Copy out all lines of the records in which the word "lower" appears.

-- STORED DATA follows --

-- pv_equiv track=rewrite | github.com/thenic95/cardano-governance-scripts | drep-delegation-pools/drep_delegations_pools.py | normalize_literal
-- ===== SOURCE A (Python) =====
-- def normalize_literal(x):
--     if x is None:
--         return None
--     s = str(x).strip().lower()
--     for ch in ["-", " ", ":", "."]:
--         s = s.replace(ch, "_")
--     while "__" in s:
--         s = s.replace("__", "_")
--     return s
-- ===== SOURCE B (Python) =====
-- def normalize_literal(x):
--     if x is None:
--         return None
--     s = str(x).strip().lower()
--     out = []
--     for ch in s:
--         if ch in "-_ :.":
--             if not out or out[-1] != "_":
--                 out.append("_")
--         else:
--             out.append(ch)
--     return "".join(out)
-- ===== Notes on version B (the rewrite author's own statement) =====
-- stated objective: alternative
-- what changed: Replaced the four sequential .replace passes plus the repeated while-loop collapse of double underscores with a single left-to-right sweep that emits an underscore for a separator only when the output does not already end in one.
import Mathlib
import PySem

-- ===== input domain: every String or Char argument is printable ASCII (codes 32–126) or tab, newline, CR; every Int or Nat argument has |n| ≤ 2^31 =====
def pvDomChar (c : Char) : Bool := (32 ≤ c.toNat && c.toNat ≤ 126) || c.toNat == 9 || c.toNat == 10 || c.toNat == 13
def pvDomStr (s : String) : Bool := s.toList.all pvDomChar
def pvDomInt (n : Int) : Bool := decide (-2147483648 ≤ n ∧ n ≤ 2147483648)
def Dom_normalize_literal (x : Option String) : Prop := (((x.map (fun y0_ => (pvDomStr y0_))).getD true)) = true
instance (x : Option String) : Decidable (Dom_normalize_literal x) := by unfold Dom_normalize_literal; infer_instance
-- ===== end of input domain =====

-- B replaces A's four .replace passes and the repeated collapse loop with one
-- left-to-right sweep over the characters (objective: alternative; not measured faster).

-- ===== PORT A =====
-- A's string steps are ported on the List Char side via PySem.Chars (PySem.Str.* are thin
-- wrappers over these); str(x) applied to a str argument is the identity.

-- One left-to-right pass of s.replace("__", "_"); used only to justify termination of the
-- while-loop port (proved equal to PySem.Chars.replace in pvReplace2_eq below).
def pvR : List Char → List Char
  | [] => []
  | [c] => [c]
  | c :: d :: t => if c = '_' ∧ d = '_' then '_' :: pvR t else c :: pvR (d :: t)

lemma pvR_len_le (s : List Char) : (pvR s).length ≤ s.length := by
  induction s using pvR.induct with
  | case1 => simp [pvR]
  | case2 c => simp [pvR]
  | case3 c d t h ih => simp only [pvR, if_pos h, List.length_cons]; omega
  | case4 c d t h ih => simp only [pvR, if_neg h, List.length_cons]; simpa using ih

lemma pvReplace2_go_eq (fuel : Nat) (l acc : List Char) (h : l.length ≤ fuel) :
    PySem.Chars.replace.go ['_','_'] ['_'] fuel l acc = acc.reverse ++ pvR l := by
  induction fuel generalizing l acc with
  | zero =>
    cases l with
    | nil => simp [PySem.Chars.replace.go, pvR]
    | cons c t => simp at h
  | succ n ih =>
    cases l with
    | nil => simp [PySem.Chars.replace.go, pvR]
    | cons c t =>
      by_cases hp : List.isPrefixOf ['_','_'] (c :: t) = true
      · cases t with
        | nil => simp [List.isPrefixOf] at hp
        | cons d t' =>
          simp [List.isPrefixOf] at hp
          obtain ⟨hc, hd⟩ := hp
          subst hc; subst hd
          rw [PySem.Chars.replace.go]
          simp only [List.isPrefixOf, BEq.rfl, Bool.and_true, if_pos]
          rw [show List.drop (['_','_'] : List Char).length ('_'::'_'::t') = t' by rfl]
          rw [ih t' (['_'].reverse ++ acc) (by simp at h ⊢; omega)]
          simp [pvR]
      · rw [PySem.Chars.replace.go]
        simp only [hp, Bool.false_eq_true, if_false]
        rw [ih t (c :: acc) (by simp at h ⊢; omega)]
        cases t with
        | nil => simp [pvR]
        | cons d t' =>
          have hcd : ¬ (c = '_' ∧ d = '_') := by
            intro ⟨h1, h2⟩; subst h1; subst h2; simp [List.isPrefixOf] at hp
          simp [pvR, if_neg hcd]

lemma pvReplace2_eq (s : List Char) :
    PySem.Chars.replace s ['_','_'] ['_'] = pvR s := by
  rw [PySem.Chars.replace]
  simp only [List.isEmpty_cons, Bool.false_eq_true, if_false]
  simpa using pvReplace2_go_eq s.length s [] le_rfl

lemma pvR_len_lt (s : List Char) (h : ['_','_'] <:+: s) : (pvR s).length < s.length := by
  induction s using pvR.induct with
  | case1 => simp at h
  | case2 c =>
    have := h.length_le; simp at this
  | case3 c d t hcd ih =>
    have := pvR_len_le t
    simp only [pvR, if_pos hcd, List.length_cons]; omega
  | case4 c d t hcd ih =>
    simp only [pvR, if_neg hcd, List.length_cons]
    have h' : ['_','_'] <:+: (d :: t) := by
      rcases (List.infix_cons_iff.mp h) with hpre | htl
      · exfalso
        rcases hpre with ⟨r, hr⟩
        cases hr
        exact hcd ⟨rfl, rfl⟩
      · exact htl
    have := ih h'
    simp only [List.length_cons] at this
    omega

lemma pvCollapse_dec (s : List Char) (h : PySem.Chars.isIn ['_','_'] s = true) :
    (PySem.Chars.replace s ['_','_'] ['_']).length < s.length := by
  rw [pvReplace2_eq]
  exact pvR_len_lt s ((PySem.Chars.isIn_iff_infix _ _).mp h)

-- the `while "__" in s: s = s.replace("__", "_")` loop
def pvCollapseA (s : List Char) : List Char :=
  if h : PySem.Chars.isIn ['_','_'] s = true then
    pvCollapseA (PySem.Chars.replace s ['_','_'] ['_'])
  else s
termination_by s.length
decreasing_by exact pvCollapse_dec s h

def normalize_literal (x : Option String) : Option String :=
  match x with
  | none => none
  | some s =>
    let t0 := PySem.Chars.lower (PySem.Chars.strip s.toList)
    let t1 := [['-'], [' '], [':'], ['.']].foldl
      (fun u ch => PySem.Chars.replace u ch ['_']) t0
    some (String.mk (pvCollapseA t1))

-- ===== PORT B =====
-- port of `ch in "-_ :."` (single-character membership in that five-character string)
def pvSep (c : Char) : Bool := (['-', '_', ' ', ':', '.'] : List Char).contains c

-- the for-loop of Source B; out is kept reversed, so Python's `not out or out[-1] != "_"`
-- is `acc.head? ≠ some '_'`, and the final "".join is the reverse
def pvBloop : List Char → List Char → List Char
  | acc, [] => acc.reverse
  | acc, c :: t =>
    if pvSep c then
      (if acc.head? ≠ some '_' then pvBloop ('_' :: acc) t else pvBloop acc t)
    else pvBloop (c :: acc) t

def normalize_literal_alt (x : Option String) : Option String :=
  match x with
  | none => none
  | some s =>
    some (String.mk (pvBloop [] (PySem.Chars.lower (PySem.Chars.strip s.toList))))

-- ===== PRECONDITION & SPEC =====
def Spec_normalize_literal (x : Option String) (out : Option String) : Prop := out = normalize_literal_alt x
instance (x : Option String) (out : Option String) : Decidable (Spec_normalize_literal x out) := by unfold Spec_normalize_literal; infer_instance

-- ===== CLAIM (what is proved, stated in full; the proofs are below) =====
def Claim_equal_normalize_literal : Prop := ∀ (x : Option String), Dom_normalize_literal x → Spec_normalize_literal x (normalize_literal x)

-- ===== LEMMAS AND PROOFS =====

-- what one pass of A's char-substitution chain does to a single character
def pvSubst (c : Char) : Char := if pvSep c then '_' else c

-- collapse runs of '_' to a single '_'; the Bool says whether the previous output char is '_'
def pvSquash : Bool → List Char → List Char
  | _, [] => []
  | b, c :: t =>
    if c = '_' then (if b then pvSquash true t else '_' :: pvSquash true t)
    else c :: pvSquash false t

lemma pvReplace1_go_eq (c : Char) (fuel : Nat) (l acc : List Char) (h : l.length ≤ fuel) :
    PySem.Chars.replace.go [c] ['_'] fuel l acc
      = acc.reverse ++ l.map (fun a => if a = c then '_' else a) := by
  induction fuel generalizing l acc with
  | zero =>
    cases l with
    | nil => simp [PySem.Chars.replace.go]
    | cons a t => simp at h
  | succ n ih =>
    cases l with
    | nil => simp [PySem.Chars.replace.go]
    | cons a t =>
      rw [PySem.Chars.replace.go]
      by_cases hac : a = c
      · subst hac
        simp only [List.isPrefixOf, BEq.rfl, Bool.true_and, if_pos]
        rw [show List.drop ([a] : List Char).length (a :: t) = t by rfl]
        rw [ih t (['_'].reverse ++ acc) (by simp at h ⊢; omega)]
        simp
      · have hp : List.isPrefixOf [c] (a :: t) = false := by
          simp [List.isPrefixOf]; exact fun hh => hac hh.symm
        simp only [hp, Bool.false_eq_true, if_false]
        rw [ih t (a :: acc) (by simp at h ⊢; omega)]
        simp [hac]

lemma pvReplace1_eq (s : List Char) (c : Char) :
    PySem.Chars.replace s [c] ['_'] = s.map (fun a => if a = c then '_' else a) := by
  rw [PySem.Chars.replace]
  simp only [List.isEmpty_cons, Bool.false_eq_true, if_false]
  simpa using pvReplace1_go_eq c s.length s [] le_rfl

lemma pvFold_eq (l : List Char) :
    [['-'], [' '], [':'], ['.']].foldl (fun u ch => PySem.Chars.replace u ch ['_']) l
      = l.map pvSubst := by
  simp only [List.foldl, pvReplace1_eq, List.map_map]
  apply List.map_congr_left
  intro a _
  simp only [Function.comp, pvSubst, pvSep, List.contains_eq_mem, List.mem_cons,
    List.not_mem_nil, or_false, decide_eq_true_eq]
  by_cases h1 : a = '-' <;> by_cases h2 : a = ' ' <;> by_cases h3 : a = ':' <;>
    by_cases h4 : a = '.' <;> by_cases h5 : a = '_' <;> simp_all

lemma pvSquash_pvR (s : List Char) : ∀ b, pvSquash b (pvR s) = pvSquash b s := by
  induction s using pvR.induct with
  | case1 => intro b; rfl
  | case2 c => intro b; rfl
  | case3 c d t hcd ih =>
    intro b
    obtain ⟨hc, hd⟩ := hcd; subst hc; subst hd
    simp only [pvR, and_self, if_pos]
    simp [pvSquash, ih]
  | case4 c d t hcd ih =>
    intro b
    simp only [pvR, if_neg hcd]
    by_cases hc : c = '_' <;> simp [pvSquash, hc, ih]

lemma pvSquash_id (s : List Char) (hni : ¬ ['_','_'] <:+: s) :
    pvSquash false s = s ∧ (s.head? ≠ some '_' → pvSquash true s = s) := by
  induction s with
  | nil => simp [pvSquash]
  | cons c t ih =>
    have ht : ¬ ['_','_'] <:+: t := fun hh => hni (List.infix_cons_iff.mpr (Or.inr hh))
    obtain ⟨ih1, ih2⟩ := ih ht
    by_cases hc : c = '_'
    · subst hc
      have hth : t.head? ≠ some '_' := by
        intro hh
        cases t with
        | nil => simp at hh
        | cons d t' =>
          simp at hh; subst hh
          exact hni (List.infix_cons_iff.mpr (Or.inl ⟨t', rfl⟩))
      constructor
      · simp [pvSquash, ih2 hth]
      · intro hh; simp at hh
    · constructor
      · simp [pvSquash, hc, ih1]
      · intro _; simp [pvSquash, hc, ih1]

lemma pvCollapseA_eq (s : List Char) : pvCollapseA s = pvSquash false s := by
  induction s using pvCollapseA.induct with
  | case1 s h ih =>
    rw [pvCollapseA, dif_pos h, ih, pvReplace2_eq, pvSquash_pvR]
  | case2 s h =>
    rw [pvCollapseA, dif_neg h]
    have : ¬ ['_','_'] <:+: s := by
      intro hh
      exact h ((PySem.Chars.isIn_iff_infix _ _).mpr hh)
    exact ((pvSquash_id s this).1).symm

lemma pvBloop_eq (t : List Char) : ∀ acc,
    pvBloop acc t = acc.reverse ++ pvSquash (acc.head? == some '_') (t.map pvSubst) := by
  induction t with
  | nil => intro acc; simp [pvBloop, pvSquash]
  | cons c t ih =>
    intro acc
    by_cases hs : pvSep c
    · have hsubst : pvSubst c = '_' := by simp [pvSubst, hs]
      by_cases hh : acc.head? = some '_'
      · simp only [pvBloop, hs, if_pos, hh, ne_eq, not_true_eq_false, if_false, ih]
        simp [hsubst, pvSquash]
      · simp only [pvBloop, hs, if_pos, hh, ne_eq, not_false_eq_true, ih]
        simp [hsubst, pvSquash, hh]
    · have hc : c ≠ '_' := by rintro rfl; simp [pvSep] at hs
      simp only [pvBloop, hs, Bool.false_eq_true, if_false, ih]
      have hce : (c == '_') = false := by simp [hc]
      by_cases hh : acc.head? = some '_' <;>
        simp [pvSubst, hs, pvSquash, hc, hh, hce]

-- ===== VERDICT (by name: the statement is the Claim_ definition above) =====
theorem normalize_literal_spec : Claim_equal_normalize_literal := by
  intro x _
  unfold Spec_normalize_literal
  cases x with
  | none => rfl
  | some s =>
    simp only [normalize_literal, normalize_literal_alt]
    rw [pvFold_eq, pvCollapseA_eq, pvBloop_eq]
    simp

-- STORED DATA concluded --

## TASK RESULT
--     s = str(x).strip().lower()
--     s = str(x).strip().lower()
    let t0 := PySem.Chars.lower (PySem.Chars.strip s.toList)
    some (String.mk (pvBloop [] (PySem.Chars.lower (PySem.Chars.strip s.toList))))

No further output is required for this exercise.